Había dejado pendiente, desde tiempo atrás, un comentario en torno al espiritismo, después de hacer la crítica de los programas que se han emitido en España protagonizados por una médium y sus supuestos contactos con los difuntos cercanos a los invitados al plató (ver primera parte y segunda parte. Durante este tiempo han pasado dos cosas principales. La primera ha sido la gira de Anne Germain por España, haciendo su show esotérico en varias ciudades, donde las salas se han llenado de personas con un gran interés en saber algo de sus seres queridos que han muerto. Digo “gran interés” porque no creo que muchos hayan asistido por simple curiosidad, vistos los precios del espectáculo. Lo que sí es seguro es que no sólo se han llenado los lugares elegidos, sino también los bolsillos de algunos. El componente económico, como puede sospecharse, no deja de tener su importancia. Esta pequeña “inmigración” de la médium a España le ha reportado sus beneficios.

La segunda novedad a comentar –y que se ha entrecruzado en el tiempo con la primera– es la publicación por parte de un diario nacional de algunos documentos que se usaban en el programa, lo que ha provocado su cierre. ¿De qué documentos se trataba? De unos interesantes informes, redactados en inglés, en los que se le proporcionaba a Anne Germain detalles de la vida y la familia de los famosos invitados a “Más allá de la vida”. El Mundo publicó algunos de ellos el pasado mes de noviembre, y con esto se hizo patente lo que muchos sospechábamos, y lo que desgraciadamente es tan común en el mundo de la televisión: todo era un montaje. La inglesa obtenía los datos de los difuntos de lo que le habían escrito. ¿Y qué pasaba con la gente normal y corriente que acudía al plató? Pues que la recogida de datos y los micrófonos y cámaras repartidos por el plató hacían el resto del trabajo de “investigación”.

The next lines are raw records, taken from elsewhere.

-- pv_equiv track=rewrite | github.com/yoksamutr/grader | 09/09_MoreDC_34.py | pattern6
-- ===== SOURCE A (Python) =====
-- def pattern6(n):
--     res=[[0]*n for _ in range(n)]
--     num=1
--     df=n-2
--     for i in range(n):
--         if i%2==0:
--             for j in range(n):
--                 if i+j==n:
--                     break
--                 res[j][j+i]=num
--                 num+=1
--         else:
--             num+=df
--             temp=num+1
--             for k in range(n):
--                 if i+k==n:
--                     break
--                 res[k][k+i]=num
--                 num-=1
--             num=temp
--             df-=2
--     return res
-- ===== SOURCE B (Python) =====
-- def pattern6(n):
--     # closed-form entry: diagonal i = c - r starts after i*n - i*(i-1)//2 earlier
--     # cells; even diagonals run top-down, odd diagonals bottom-up.
--     def val(r, c):
--         i = c - r
--         base = i * n - i * (i - 1) // 2
--         pos = r if i % 2 == 0 else n - i - 1 - r
--         return base + pos + 1
--     return [[val(r, c) if c >= r else 0 for c in range(n)] for r in range(n)]
-- ===== Notes on version B (the rewrite author's own statement) =====
-- stated objective: simpler
-- what changed: Replaces A's in-place diagonal-filling loops with their zig-zag counter and df/temp offset bookkeeping by a closed-form per-cell formula (diagonal index i=c-r, base i*n-i*(i-1)//2, position r or n-i-1-r by parity) inside a plain nested comprehension.
import Mathlib
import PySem

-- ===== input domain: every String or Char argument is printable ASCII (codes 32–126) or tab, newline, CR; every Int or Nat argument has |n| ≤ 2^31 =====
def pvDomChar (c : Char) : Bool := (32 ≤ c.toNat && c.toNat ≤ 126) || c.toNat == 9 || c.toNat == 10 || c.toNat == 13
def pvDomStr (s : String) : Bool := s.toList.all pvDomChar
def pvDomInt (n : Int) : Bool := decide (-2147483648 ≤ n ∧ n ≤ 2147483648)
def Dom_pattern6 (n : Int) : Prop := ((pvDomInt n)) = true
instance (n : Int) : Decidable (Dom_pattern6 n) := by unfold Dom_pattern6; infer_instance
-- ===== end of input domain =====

Descubierta la trama, se ha dejado de emitir el programa, y ya está. Es una pena que haya tenido que destaparse esto de forma escandalosa para poner fin a un espectáculo de tales características. Es una pena que se haya jugado con algo tan serio como la muerte para conseguir audiencia y dinero, que es de lo que se trata en el fondo. Es una pena que haya desfilado una serie de famosos por el espacio televisivo con más o menos responsabilidad en lo que ha constituido una difusión a gran escala de las prácticas espiritistas. Es una pena, en fin, que tanta gente haya depositado sus ilusiones y su esperanza, ya sea perdiendo su tiempo –en la pequeña pantalla– o su dinero –en los shows en directo– en lo que anunciaba esta señora y el entramado mediático montado a su alrededor.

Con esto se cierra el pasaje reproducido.